Great job after screening and assessing the patient, the nurse has the following data. The patient is able to follow instructions after the officers step out of the room. He removes his clothing with assistance and is placed on a monitor and dressed in a gown. He voids unassisted but supervised. We need a urine sample. He offers no resistance to having an IV placed and having blood drawn. However, he frequently looks around and seems hyper alert. He is unable to articulate his exact location, only stating, “I'm at a hospital.” His pupils are equal round reactive to light, and he is able to move all of his extremities. He has multiple military themed tattoos visible on his arms, chest, back and legs. He has no weapons on him nor any signs of assault from physical contact and his skin is intact with no bruising. He is wearing military issued dog tags on a long chain beneath his clothing. Personal items were placed in a belongings bag and secured per protocol. He indicates he has not slept for several days due to being out of his medication. He says, “I can't do it anymore. I can't take the nightmares, so I don't want to sleep. I just can't take it.” He denies a medical or psychiatric history only saying, “I go to the VA hospital. They give me meds and therapy.” Now that we have all of this information, let's take a look at the lab results and vital signs before moving on to the critical thinking checks.
All right. Let's take a look at these vitals:
His blood pressure came back at 180/90 mmHg. His heart rate is 112 with a regular rhythm. Respiratory rate of 28 and his temperature is 37.9 degrees Celsius.
He's saturating at 98% on room air. And his height is 182 centimeters with a weight of 99.8 kilograms.
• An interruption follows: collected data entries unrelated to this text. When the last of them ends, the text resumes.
-- pv_equiv track=rewrite | github.com/arbarak/erp_marocaine | backend/config/data_protection.py | anonymize_address
-- ===== SOURCE A (Python) =====
-- def anonymize_address(address: str) -> str:
--     """Anonymize address"""
--     if not address:
--         return address
--
--     # Keep only city/region information, anonymize street details
--     lines = address.split('\n')
--     anonymized_lines = []
--
--     for i, line in enumerate(lines):
--         if i == 0:  # First line (street address)
--             anonymized_lines.append('[STREET ADDRESS REDACTED]')
--         else:  # Keep city, state, postal code
--             anonymized_lines.append(line)
--
--     return '\n'.join(anonymized_lines)
-- ===== SOURCE B (Python) =====
-- def anonymize_address(address: str) -> str:
--     """Anonymize address"""
--     if not address:
--         return address
--     idx = address.find('\n')
--     if idx == -1:
--         return '[STREET ADDRESS REDACTED]'
--     return '[STREET ADDRESS REDACTED]' + address[idx:]
-- ===== Notes on version B (the rewrite author's own statement) =====
-- stated objective: simpler
-- what changed: Replaces the split-into-lines list, the enumerate loop and the join by a single find of the first newline and one slice: the redaction constant is concatenated with the text from that newline on, so no list of lines is ever built.
import Mathlib
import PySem

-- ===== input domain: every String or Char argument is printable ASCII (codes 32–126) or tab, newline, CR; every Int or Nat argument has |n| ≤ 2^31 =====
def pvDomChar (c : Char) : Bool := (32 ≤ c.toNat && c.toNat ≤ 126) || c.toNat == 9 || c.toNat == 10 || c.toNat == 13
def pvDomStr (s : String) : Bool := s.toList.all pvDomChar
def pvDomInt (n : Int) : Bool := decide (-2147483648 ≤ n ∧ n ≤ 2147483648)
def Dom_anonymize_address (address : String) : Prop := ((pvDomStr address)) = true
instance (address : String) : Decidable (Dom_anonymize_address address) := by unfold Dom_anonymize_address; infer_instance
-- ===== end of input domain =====

-- B replaces A's split-into-lines list, enumerate loop and '\n'.join by one find('\n')
-- plus a slice from the first newline (objective: simpler).


-- ===== PORT A =====
def anonymize_address (address : String) : String :=
  if PySem.Str.len address = 0 then address    -- 'if not address'
  else
    -- lines = address.split('\n')  (sep ≠ "", always some)
    -- anonymized_lines = the foldl below; '\n'.join(anonymized_lines)
    PySem.Str.join "\n"
      ((PySem.List.enumerate ((PySem.Str.split? address "\n").getD [])).foldl
        (fun acc (p : Int × String) =>
          if p.1 = 0 then acc ++ ["[STREET ADDRESS REDACTED]"]
          else acc ++ [p.2]) [])

-- ===== PORT B =====
def anonymize_address_alt (address : String) : String :=
  if PySem.Str.len address = 0 then address    -- 'if not address'
  else
    -- idx = address.find('\n')
    if PySem.Str.find address "\n" = -1 then "[STREET ADDRESS REDACTED]"
    else -- '+' on str ported as list append under ofList (exact)
      String.ofList ("[STREET ADDRESS REDACTED]".toList
        ++ (PySem.Str.slice address (some (PySem.Str.find address "\n")) none).toList)

-- ===== PRECONDITION & SPEC =====
def Spec_anonymize_address (address : String) (out : String) : Prop := out = anonymize_address_alt address
instance (address : String) (out : String) : Decidable (Spec_anonymize_address address out) := by unfold Spec_anonymize_address; infer_instance

-- ===== CLAIM (what is proved, stated in full; the proofs are below) =====
def Claim_equal_anonymize_address : Prop := ∀ (address : String), Dom_anonymize_address address → Spec_anonymize_address address (anonymize_address address)

-- ===== LEMMAS AND PROOFS =====

-- spec version of splitting on a single '\n'
def pvSplitNl : List Char → List (List Char)
  | [] => [[]]
  | c :: rest =>
    if c = '\n' then [] :: pvSplitNl rest
    else match pvSplitNl rest with
      | l :: ls => (c :: l) :: ls
      | [] => [[c]]

theorem pvSplitNl_ne_nil (cs : List Char) : pvSplitNl cs ≠ [] := by
  induction cs with
  | nil => simp [pvSplitNl]
  | cons c rest ih =>
    simp only [pvSplitNl]
    split_ifs
    · simp
    · cases h : pvSplitNl rest <;> simp

theorem pvSplitOn_go_eq (l : List Char) : ∀ (fuel : Nat) (cur : List Char)
    (acc : List (List Char)) (x : List Char) (xs : List (List Char)),
    l.length < fuel → pvSplitNl l = x :: xs →
    PySem.Chars.splitOn.go ['\n'] fuel l cur acc = acc.reverse ++ (cur.reverse ++ x) :: xs := by
  induction l with
  | nil =>
    intro fuel cur acc x xs hf hs
    cases fuel with
    | zero => omega
    | succ fuel => simp [pvSplitNl] at hs; simp [PySem.Chars.splitOn.go, hs.1, ← hs.2]
  | cons c rest ih =>
    intro fuel cur acc x xs hf hs
    cases fuel with
    | zero => omega
    | succ fuel =>
      rw [PySem.Chars.splitOn.go]
      by_cases hc : c = '\n'
      · subst hc
        have hs' : ([] : List Char) :: pvSplitNl rest = x :: xs := by
          simpa [pvSplitNl] using hs
        obtain ⟨y, ys, hr⟩ := List.exists_cons_of_ne_nil (pvSplitNl_ne_nil rest)
        have hx : x = [] := (List.cons.injEq _ _ _ _ ▸ hs').1.symm
        have hxs : xs = y :: ys := by
          have := (List.cons.injEq _ _ _ _ ▸ hs').2; rw [← this, hr]
        have hpre : (['\n'] : List Char).isPrefixOf ('\n' :: rest) = true := by simp
        rw [if_pos hpre]
        have := ih fuel [] (cur.reverse :: acc) y ys (by simp_all) hr
        simp only [List.length_cons, List.length_nil, List.drop_succ_cons, List.drop_zero]
        rw [this, hx, hxs]
        simp
      · have hpre : (['\n'] : List Char).isPrefixOf (c :: rest) = false := by
          simp [List.isPrefixOf]; intro h; exact absurd h.symm hc
        rw [if_neg (by simp [hpre])]
        obtain ⟨y, ys, hr⟩ := List.exists_cons_of_ne_nil (pvSplitNl_ne_nil rest)
        have hsplit : pvSplitNl (c :: rest) = (c :: y) :: ys := by
          simp [pvSplitNl, hc, hr]
        rw [hsplit] at hs
        have hx : x = c :: y := (List.cons.injEq _ _ _ _ ▸ hs).1.symm
        have hxs : xs = ys := (List.cons.injEq _ _ _ _ ▸ hs).2.symm
        have := ih fuel (c :: cur) acc y ys (by simp_all) hr
        rw [this, hx, hxs]
        simp

theorem pvSplitOn_nl (cs : List Char) : PySem.Chars.splitOn cs ['\n'] = pvSplitNl cs := by
  obtain ⟨x, xs, hx⟩ := List.exists_cons_of_ne_nil (pvSplitNl_ne_nil cs)
  rw [hx, PySem.Chars.splitOn, pvSplitOn_go_eq cs (cs.length + 1) [] [] x xs (by omega) hx]
  simp

theorem pvJoin_splitNl (t : List Char) : PySem.Chars.join ['\n'] (pvSplitNl t) = t := by
  induction t with
  | nil => simp [pvSplitNl, PySem.Chars.join_singleton]
  | cons c rest ih =>
    obtain ⟨y, ys, hr⟩ := List.exists_cons_of_ne_nil (pvSplitNl_ne_nil rest)
    by_cases hc : c = '\n'
    · subst hc
      have h1 : pvSplitNl ('\n' :: rest) = [] :: y :: ys := by simp [pvSplitNl, hr]
      rw [h1, PySem.Chars.join_cons_cons, ← hr, ih]
      simp
    · have h1 : pvSplitNl (c :: rest) = (c :: y) :: ys := by simp [pvSplitNl, hc, hr]
      rw [h1]
      cases ys with
      | nil =>
        rw [PySem.Chars.join_singleton]
        have := ih; rw [hr, PySem.Chars.join_singleton] at this
        simp [this]
      | cons z zs =>
        rw [PySem.Chars.join_cons_cons]
        have := ih; rw [hr, PySem.Chars.join_cons_cons] at this
        rw [← this]; simp

theorem pvSplitNl_no_nl (cs : List Char) (h : '\n' ∉ cs) : pvSplitNl cs = [cs] := by
  induction cs with
  | nil => simp [pvSplitNl]
  | cons c rest ih =>
    have hc : c ≠ '\n' := fun he => h (he ▸ List.mem_cons_self)
    have hrest : pvSplitNl rest = [rest] := ih (fun hm => h (List.mem_cons_of_mem _ hm))
    simp [pvSplitNl, hc, hrest]

theorem pvSplitNl_append (pre suf : List Char) (h : '\n' ∉ pre) :
    pvSplitNl (pre ++ '\n' :: suf) = pre :: pvSplitNl suf := by
  induction pre with
  | nil => simp [pvSplitNl]
  | cons c p ih =>
    have hc : c ≠ '\n' := fun he => h (he ▸ List.mem_cons_self)
    have := ih (fun hm => h (List.mem_cons_of_mem _ hm))
    simp only [List.cons_append, pvSplitNl, if_neg hc, this]

-- A's loop: every element after the first is kept unchanged
theorem pvFold_tail (rest : List String) : ∀ (s : Int) (acc : List String), 1 ≤ s →
    (PySem.List.enumerate rest s).foldl
      (fun acc (p : Int × String) =>
        if p.1 = 0 then acc ++ ["[STREET ADDRESS REDACTED]"] else acc ++ [p.2]) acc
    = acc ++ rest := by
  induction rest with
  | nil => intro s acc _; simp [PySem.List.enumerate]
  | cons r rs ih =>
    intro s acc hs
    rw [PySem.List.enumerate_cons, List.foldl_cons]
    have hne : ¬ (s = 0) := by omega
    simp only [hne, if_false]
    rw [ih (s + 1) (acc ++ [r]) (by omega)]
    simp

-- ===== VERDICT (by name: the statement is the Claim_ definition above) =====
theorem anonymize_address_spec : Claim_equal_anonymize_address := by
  intro address _
  unfold Spec_anonymize_address anonymize_address anonymize_address_alt
  by_cases h0 : PySem.Str.len address = 0
  · rw [if_pos h0, if_pos h0]
  rw [if_neg h0, if_neg h0]
  set cs := address.toList with hcs
  have hsplit : (PySem.Str.split? address "\n").getD []
      = (pvSplitNl cs).map String.ofList := by
    rw [PySem.Str.split?]
    have : PySem.Chars.split? cs "\n".toList = some (pvSplitNl cs) := by
      rw [show "\n".toList = ['\n'] from rfl, PySem.Chars.split?]
      simp [pvSplitOn_nl]
    rw [this]; rfl
  rw [hsplit]
  have hfind : PySem.Str.find address "\n" = PySem.Chars.find cs ['\n'] := by
    rw [PySem.Str.find_eq, show "\n".toList = ['\n'] by decide]
  by_cases hmem : '\n' ∈ cs
  · -- a newline exists: find ≥ 0; split at the first occurrence
    have hinf : ['\n'] <:+: cs := (List.singleton_infix_iff _ _).mpr hmem
    have hpos : 0 ≤ PySem.Chars.find cs ['\n'] :=
      (PySem.Chars.find_nonneg_iff cs ['\n']).mpr hinf
    obtain ⟨hpref, hmin⟩ := PySem.Chars.find_spec hpos
    set k := (PySem.Chars.find cs ['\n']).toNat with hk
    have hkne : ¬ (PySem.Chars.find cs ['\n'] = -1) := by omega
    rw [hfind, if_neg hkne]
    have hklt : k < cs.length := by
      rcases hpref with ⟨t, ht⟩
      have := congrArg List.length ht
      simp at this
      by_contra hle
      simp [List.drop_eq_nil_of_le (by omega : cs.length ≤ k)] at ht
    have hgk : cs[k] = '\n' := by
      rcases hpref with ⟨t, ht⟩
      rw [← List.getElem_cons_drop hklt] at ht
      exact (List.cons_eq_cons.mp ht).1.symm
    have hdecomp : cs = cs.take k ++ '\n' :: cs.drop (k + 1) := by
      conv_lhs => rw [← List.take_append_drop k cs]
      rw [← List.getElem_cons_drop hklt, hgk]
    have hnotpre : '\n' ∉ cs.take k := by
      intro hm
      obtain ⟨i, hi, hie⟩ := List.getElem_of_mem hm
      have hik : i < k := by
        have := hi; simp [List.length_take] at this; omega
      apply hmin i hik
      have hilt : i < cs.length := by omega
      rw [List.getElem_take] at hie
      rw [← List.getElem_cons_drop hilt, hie]
      exact ⟨cs.drop (i + 1), rfl⟩
    have hsp : pvSplitNl cs = cs.take k :: pvSplitNl (cs.drop (k + 1)) := by
      conv_lhs => rw [hdecomp]
      exact pvSplitNl_append _ _ hnotpre
    rw [hsp]
    obtain ⟨y, ys, hy⟩ := List.exists_cons_of_ne_nil (pvSplitNl_ne_nil (cs.drop (k + 1)))
    -- evaluate A's loop and join
    rw [List.map_cons, PySem.List.enumerate_cons, List.foldl_cons]
    simp only [if_true, List.nil_append, zero_add]
    rw [pvFold_tail _ 1 _ (by omega)]
    rw [PySem.Str.join]
    congr 1
    rw [List.singleton_append, show "\n".toList = ['\n'] by decide, List.map_cons, List.map_map]
    have hmaps : List.map (String.toList ∘ String.ofList) (pvSplitNl (cs.drop (k + 1)))
        = pvSplitNl (cs.drop (k + 1)) := by
      simp [Function.comp_def]
    rw [hmaps, hy, PySem.Chars.join_cons_cons, ← hy, pvJoin_splitNl]
    rw [PySem.Str.toList_slice, PySem.Chars.slice_eq_listSlice,
      PySem.List.slice_from cs hpos, ← hk]
    conv_rhs => rw [← List.getElem_cons_drop hklt, hgk]
    simp
  · -- no newline: A redacts the single line, B returns the constant
    have hne : PySem.Chars.find cs ['\n'] = -1 :=
      (PySem.Chars.find_eq_neg_one_iff cs ['\n']).mpr
        (fun hi => hmem ((List.singleton_infix_iff _ _).mp hi))
    rw [hfind, if_pos hne]
    rw [pvSplitNl_no_nl cs hmem]
    rw [List.map_cons, PySem.List.enumerate_cons, List.foldl_cons]
    simp only [if_true, List.nil_append, List.map_nil, PySem.List.enumerate, List.foldl_nil]
    rw [PySem.Str.join]
    rw [show List.map String.toList ["[STREET ADDRESS REDACTED]"]
      = [("[STREET ADDRESS REDACTED]" : String).toList] from rfl]
    rw [PySem.Chars.join_singleton]
    exact String.ofList_toList
theorem pvVmid_eq_flat (u v : List Int) :
    pvVmid u v = (List.range u.length).flatMap (pvVBlk u v) := by
  unfold pvVmid
  rw [show (fun (out : List Int) t =>
      let out := out ++ [Int.tdiv (u.getD t 0 + v.getD t 0) 2]
      if t + 1 < u.length then
        out ++ [Int.tdiv (u.getD t 0 + u.getD (t + 1) 0 + v.getD t 0 + v.getD (t + 1) 0) 4]
      else out) = (fun out t => out ++ pvVBlk u v t) from funext fun out => funext fun t => by
        simp only [pvVBlk]; split <;> simp]
  rw [PySem.List.foldl_append_eq_flatMap]
  rfl

theorem pvGo_eq_flat (rs : List (List Int)) :
    (List.range rs.length).foldl (fun res k =>
      let res := res ++ [pvHexpand (rs.getD k [])]
      if k + 1 < rs.length then
        res ++ [pvVmid (rs.getD k []) (rs.getD (k + 1) [])]
      else res) [] = (List.range rs.length).flatMap (pvGBlk rs) := by
  rw [show (fun (res : List (List Int)) k =>
      let res := res ++ [pvHexpand (rs.getD k [])]
      if k + 1 < rs.length then
        res ++ [pvVmid (rs.getD k []) (rs.getD (k + 1) [])]
      else res) = (fun res k => res ++ pvGBlk rs k)
      from funext fun res => funext fun k => by
        simp only [pvGBlk]; split <;> simp]
  rw [PySem.List.foldl_append_eq_flatMap]
  rfl

theorem expansao_alt_eq_flat (rows : List (List Int)) :
    expansao_alt rows = (List.range ((rows.map (fun r => r.take (rows.headD []).length)).length)).flatMap
      (pvGBlk (rows.map (fun r => r.take (rows.headD []).length))) := by
  rw [← pvGo_eq_flat (rows.map (fun r => r.take (rows.headD []).length))]
  rfl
Let's take a look at that urinary analysis:
His blood alcohol content (BAC) puts him at 0.15%. His urinary drug screening shows no indication of amphetamines, methamphetamines, benzodiazepines, barbiturates, marijuana, cocaine, PCP, methadone, or opioids, also known as narcotics. The blood work shows his CBC, everything was within normal limits, and his comprehensive metabolic panel, also within normal limits. His EKG states that he's in sinus tachycardia with no ectopy noted. They also decided to give him some PRN medications. Our PRN medications include Metoprolol, that's our beta blocker, and he can have five milligrams via IV bolus given over two minutes. PRN also ordered one liter of normal saline just in case, and we can also give that rapidly through IV bolus. Additionally, we have Naloxone, which you may know as Narcan. We're given that at 0.4 to two milligrams that can be given either intravenously, intramuscularly or subcutaneously, and can be repeated every two to three minutes PRN. We don't want to exceed 10 milligrams on the Naloxone. And he's given something for anxiety, lorazepam, one milligram intravenous that may also be repeated PRN, but not to exceed four milligrams. Now that we have all of this info, let's go ahead and go through our critical thinking checks. You're going to look at numbers 3, 4, 5, and 6 before we chat again.
Excellent. After determining the patient is not a harm to himself or others, law enforcement releases him to the medical treatment facility. A records request produces a brief patient history in treatments he is receiving from the local VA hospital records and does not indicate any history of physical combat trauma nor a traumatic brain injury or TBI. The medication list is available to review and since some time has passed, and the patient has been cooperative and calm, he is conversing appropriately. He concurs with his medications verbally. Now with this in mind, let's take a look at our critical thinking checks number 7 and number 8 below.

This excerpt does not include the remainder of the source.